> **Exercise instructions**: Nothing past the line containing "-- stated objective: alternative" belongs in the output. Copy exactly every line of the data below from the first up to and including it.

[Collected data]
= = = = = = =
-- pv_equiv track=rewrite | github.com/Zarivate/Coding-Questions | Strings/semordnilap_backwards_words.py | semordnilap_cleaner
-- ===== SOURCE A (Python) =====
-- def semordnilap_cleaner(words):
--     # Initialize a set
--     words_set = set([])
--     # Create answer array
--     answers = []
--     # Iterate through array
--     for word in words:
--         # Reverse the word and store it within a variable
--         reverse = word[::-1]
--         # Check if reverse word exists in set
--         if reverse in words_set:
--             # If so, add pair to answers array
--             answers.append([word, reverse])
--         # Else if word doesn't exist in Set yet, just add it to the Set
--         words_set.add(word)
--
--     return answers
-- ===== SOURCE B (Python) =====
-- def semordnilap_cleaner(words):
--     # Stage 1: precompute the first-occurrence index of every word in one pass.
--     first = {}
--     for i, w in enumerate(words):
--         if w not in first:
--             first[w] = i
--     n = len(words)
--     # Stage 2: a word pairs up exactly when its reversal first occurs strictly earlier.
--     return [[w, w[::-1]] for i, w in enumerate(words) if first.get(w[::-1], n) < i]
-- ===== Notes on version B (the rewrite author's own statement) =====
-- stated objective: alternative
-- what changed: Replaced A's incrementally maintained seen-set with a staged algorithm: one pass precomputes a first-occurrence-index map of the whole list, then a comprehension selects words whose reversal's first occurrence index is strictly smaller than their own index.
import Mathlib
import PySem

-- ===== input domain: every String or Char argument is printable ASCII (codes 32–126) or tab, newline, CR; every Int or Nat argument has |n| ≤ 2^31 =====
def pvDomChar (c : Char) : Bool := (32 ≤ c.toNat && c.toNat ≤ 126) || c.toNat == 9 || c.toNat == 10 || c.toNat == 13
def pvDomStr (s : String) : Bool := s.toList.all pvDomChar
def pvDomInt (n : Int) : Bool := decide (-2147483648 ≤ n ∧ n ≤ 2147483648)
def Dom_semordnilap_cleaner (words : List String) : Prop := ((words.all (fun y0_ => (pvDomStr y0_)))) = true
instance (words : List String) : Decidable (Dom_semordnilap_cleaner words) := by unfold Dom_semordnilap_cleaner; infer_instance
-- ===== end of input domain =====

-- B replaces A's incrementally maintained seen-set by a staged algorithm: precompute each word's first-occurrence index, then select words whose reversal first occurs strictly earlier (alternative decomposition, same output).


-- ===== PORT A =====
-- word[::-1] = PySem.Str.slice? word none none (-1); step -1 never raises, so getD "" is safe
def semordnilap_cleaner (words : List String) : List (List String) :=
  (words.foldl
    (fun (st : PySem.Set String × List (List String)) word =>
      let reverse := (PySem.Str.slice? word none none (-1)).getD ""
      let answers := if PySem.Set.contains st.1 reverse then st.2 ++ [[word, reverse]] else st.2
      (PySem.Set.add st.1 word, answers))
    (PySem.Set.empty, [])).2

-- ===== PORT B =====
-- Stage 1: first-occurrence-index dict built over the whole list ('if w not in first: first[w] = i').
-- Stage 2: the comprehension keeps (i, w) exactly when first.get(w[::-1], len(words)) < i.
def semordnilap_cleaner_alt (words : List String) : List (List String) :=
  let first := (PySem.List.enumerate words 0).foldl
    (fun (d : PySem.Dict String Int) p =>
      if PySem.Dict.contains d p.2 then d else PySem.Dict.insert d p.2 p.1)
    PySem.Dict.empty
  (PySem.List.enumerate words 0).foldl
    (fun answers p =>
      let reverse := (PySem.Str.slice? p.2 none none (-1)).getD ""
      if PySem.Dict.getD first reverse ((words.length : Int)) < p.1
      then answers ++ [[p.2, reverse]] else answers)
    []

-- ===== PRECONDITION & SPEC =====
def Spec_semordnilap_cleaner (words : List String) (out : List (List String)) : Prop := out = semordnilap_cleaner_alt words
instance (words : List String) (out : List (List String)) : Decidable (Spec_semordnilap_cleaner words out) := by unfold Spec_semordnilap_cleaner; infer_instance

-- ===== CLAIM (what is proved, stated in full; the proofs are below) =====
def Claim_equal_semordnilap_cleaner : Prop := ∀ (words : List String), Dom_semordnilap_cleaner words → Spec_semordnilap_cleaner words (semordnilap_cleaner words)

-- ===== LEMMAS AND PROOFS =====

-- The first-occurrence fold, characterised: its lookup is the first index of r in ws (offset by s),
-- unless r is already a key of the accumulator d.
theorem firstFold_getD (r : String) (dflt : Int) :
    ∀ (ws : List String) (d : PySem.Dict String Int) (s : Int),
      PySem.Dict.getD
        ((PySem.List.enumerate ws s).foldl
          (fun (d : PySem.Dict String Int) p =>
            if PySem.Dict.contains d p.2 then d else PySem.Dict.insert d p.2 p.1) d)
        r dflt
      = if PySem.Dict.contains d r then PySem.Dict.getD d r dflt
        else if r ∈ ws then s + (ws.idxOf r : Int) else dflt := by
  intro ws
  induction ws with
  | nil =>
    intro d s
    simp only [PySem.List.enumerate_nil, List.foldl_nil, List.not_mem_nil, if_false]
    by_cases h : PySem.Dict.contains d r
    · rw [if_pos h]
    · rw [if_neg (by simp [h]), PySem.Dict.getD_of_not_contains d dflt (by simpa using h)]
  | cons w ws ih =>
    intro d s
    rw [PySem.List.enumerate_cons]
    simp only [List.foldl_cons]
    by_cases hdc : PySem.Dict.contains d r
    · by_cases hwc : PySem.Dict.contains d w
      · simp only [hwc, if_pos, ih, hdc]
      · have hwr : w ≠ r := fun h => hwc (h ▸ hdc)
        rw [if_neg (by simp [hwc])]
        rw [ih]
        rw [if_pos (by simp [PySem.Dict.contains_insert, hdc])]
        rw [if_pos hdc]
        exact PySem.Dict.getD_insert_of_ne d s dflt (fun h => hwr h.symm)
    · by_cases hwr : w = r
      · subst hwr
        rw [if_neg (by simp [hdc])]
        rw [ih]
        rw [if_pos (by simp)]
        rw [if_neg hdc, if_pos (List.mem_cons_self), List.idxOf_cons_self]
        simp [PySem.Dict.getD_insert_self]
      · have hmemiff : r ∈ w :: ws ↔ r ∈ ws := by simp [List.mem_cons, Ne.symm hwr]
        have hidx : (w :: ws).idxOf r = ws.idxOf r + 1 := List.idxOf_cons_ne ws hwr
        by_cases hwc : PySem.Dict.contains d w
        · rw [if_pos hwc, ih, if_neg hdc, if_neg hdc, hidx]
          simp only [hmemiff]
          split_ifs with h
          · push_cast; ring
          · rfl
        · rw [if_neg (by simp [hwc])]
          rw [ih]
          rw [if_neg (by simp [PySem.Dict.contains_insert, hdc, Ne.symm hwr])]
          rw [if_neg hdc, hidx]
          simp only [hmemiff]
          split_ifs with h
          · push_cast; ring
          · rfl

-- Specialised to B's actual first map: its lookup with default len(words) IS the idxOf.
theorem first_getD_eq_idxOf (words : List String) (r : String) :
    PySem.Dict.getD
      ((PySem.List.enumerate words 0).foldl
        (fun (d : PySem.Dict String Int) p =>
          if PySem.Dict.contains d p.2 then d else PySem.Dict.insert d p.2 p.1)
        PySem.Dict.empty)
      r ((words.length : Int))
    = (words.idxOf r : Int) := by
  rw [firstFold_getD]
  rw [if_neg (by simp [PySem.Dict.contains_empty])]
  by_cases h : r ∈ words
  · simp [h]
  · rw [if_neg h, List.idxOf_eq_length h]

-- B's index test equals membership in the prefix of earlier words (k ≤ len).
theorem idxOf_lt_iff_mem_take (words : List String) (r : String) (k : Nat) (hk : k ≤ words.length) :
    ((words.idxOf r : Int) < (k : Int)) ↔ r ∈ words.take k := by
  rw [Int.ofNat_lt]
  constructor
  · intro h
    have hm : r ∈ words := by
      by_contra hnm
      rw [List.idxOf_eq_length hnm] at h; omega
    exact (List.mem_take_iff_idxOf_lt hm).mpr h
  · intro h
    exact (List.mem_take_iff_idxOf_lt (List.mem_of_mem_take h)).mp h

-- Main invariant: after k words, A's state is (set of words.take k, acc), and the remaining
-- loops agree, B's side testing the precomputed first-occurrence index against k.
theorem loop_eq (words : List String) :
    ∀ (ws : List String) (k : Nat) (acc : List (List String)),
      words.drop k = ws →
      (ws.foldl
        (fun (st : PySem.Set String × List (List String)) word =>
          let reverse := (PySem.Str.slice? word none none (-1)).getD ""
          let answers := if PySem.Set.contains st.1 reverse then st.2 ++ [[word, reverse]] else st.2
          (PySem.Set.add st.1 word, answers))
        (PySem.Set.ofList (words.take k), acc)).2
      =
      (PySem.List.enumerate ws (k : Int)).foldl
        (fun answers p =>
          let reverse := (PySem.Str.slice? p.2 none none (-1)).getD ""
          if PySem.Dict.getD
              ((PySem.List.enumerate words 0).foldl
                (fun (d : PySem.Dict String Int) p =>
                  if PySem.Dict.contains d p.2 then d else PySem.Dict.insert d p.2 p.1)
                PySem.Dict.empty)
              reverse ((words.length : Int)) < p.1
          then answers ++ [[p.2, reverse]] else answers)
        acc := by
  intro ws
  induction ws with
  | nil => intro k acc _; simp [PySem.List.enumerate]
  | cons w ws ih =>
    intro k acc hdrop
    have hk : k < words.length := by
      by_contra h
      push Not at h
      simp [List.drop_eq_nil_of_le h] at hdrop
    have hw : words[k] = w := by
      have := List.getElem_drop (xs := words) (i := k) (j := 0) (h := by simpa using hk)
      simpa [hdrop] using this.symm
    have htake : words.take (k + 1) = words.take k ++ [w] := by
      rw [List.take_add_one, List.getElem?_eq_getElem hk, hw]; rfl
    have hdrop' : words.drop (k + 1) = ws := by
      have := List.drop_drop (i := 1) (j := k) (l := words)
      rw [← this, hdrop]; rfl
    rw [PySem.List.enumerate_cons]
    simp only [List.foldl_cons]
    rw [first_getD_eq_idxOf]
    set rev := (PySem.Str.slice? w none none (-1)).getD "" with hrev
    have hcond : ((words.idxOf rev : Int) < (k : Int)) ↔ rev ∈ words.take k :=
      idxOf_lt_iff_mem_take words rev k (le_of_lt hk)
    have hA : PySem.Set.contains (PySem.Set.ofList (words.take k)) rev
        = decide (rev ∈ words.take k) := by
      simp [PySem.Set.contains_eq_listContains, PySem.Set.mem_ofList]
    have hset : PySem.Set.add (PySem.Set.ofList (words.take k)) w
        = PySem.Set.ofList (words.take (k + 1)) := by
      rw [htake, PySem.Set.ofList_append_singleton]
    have hstep : ((k : Int) + 1) = ((k + 1 : Nat) : Int) := by push_cast; ring
    by_cases hmem : rev ∈ words.take k
    · rw [if_pos (hcond.mpr hmem)]
      simp only [hA, hmem, decide_true, if_true]
      rw [hset, hstep]
      exact ih (k + 1) _ hdrop'
    · rw [if_neg (fun h => hmem (hcond.mp h))]
      simp only [hA, hmem, decide_false]
      rw [hset, hstep]
      exact ih (k + 1) _ hdrop'

-- ===== VERDICT (by name: the statement is the Claim_ definition above) =====
theorem semordnilap_cleaner_spec : Claim_equal_semordnilap_cleaner := by
  intro words _
  unfold Spec_semordnilap_cleaner semordnilap_cleaner semordnilap_cleaner_alt
  have h := loop_eq words words 0 [] (by simp)
  simpa using h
= = = = = = =
> **Task output**:
-- pv_equiv track=rewrite | github.com/Zarivate/Coding-Questions | Strings/semordnilap_backwards_words.py | semordnilap_cleaner
-- ===== SOURCE A (Python) =====
-- def semordnilap_cleaner(words):
--     # Initialize a set
--     words_set = set([])
--     # Create answer array
--     answers = []
--     # Iterate through array
--     for word in words:
--         # Reverse the word and store it within a variable
--         reverse = word[::-1]
--         # Check if reverse word exists in set
--         if reverse in words_set:
--             # If so, add pair to answers array
--             answers.append([word, reverse])
--         # Else if word doesn't exist in Set yet, just add it to the Set
--         words_set.add(word)
--
--     return answers
-- ===== SOURCE B (Python) =====
-- def semordnilap_cleaner(words):
--     # Stage 1: precompute the first-occurrence index of every word in one pass.
--     first = {}
--     for i, w in enumerate(words):
--         if w not in first:
--             first[w] = i
--     n = len(words)
--     # Stage 2: a word pairs up exactly when its reversal first occurs strictly earlier.
--     return [[w, w[::-1]] for i, w in enumerate(words) if first.get(w[::-1], n) < i]
-- ===== Notes on version B (the rewrite author's own statement) =====
-- stated objective: alternative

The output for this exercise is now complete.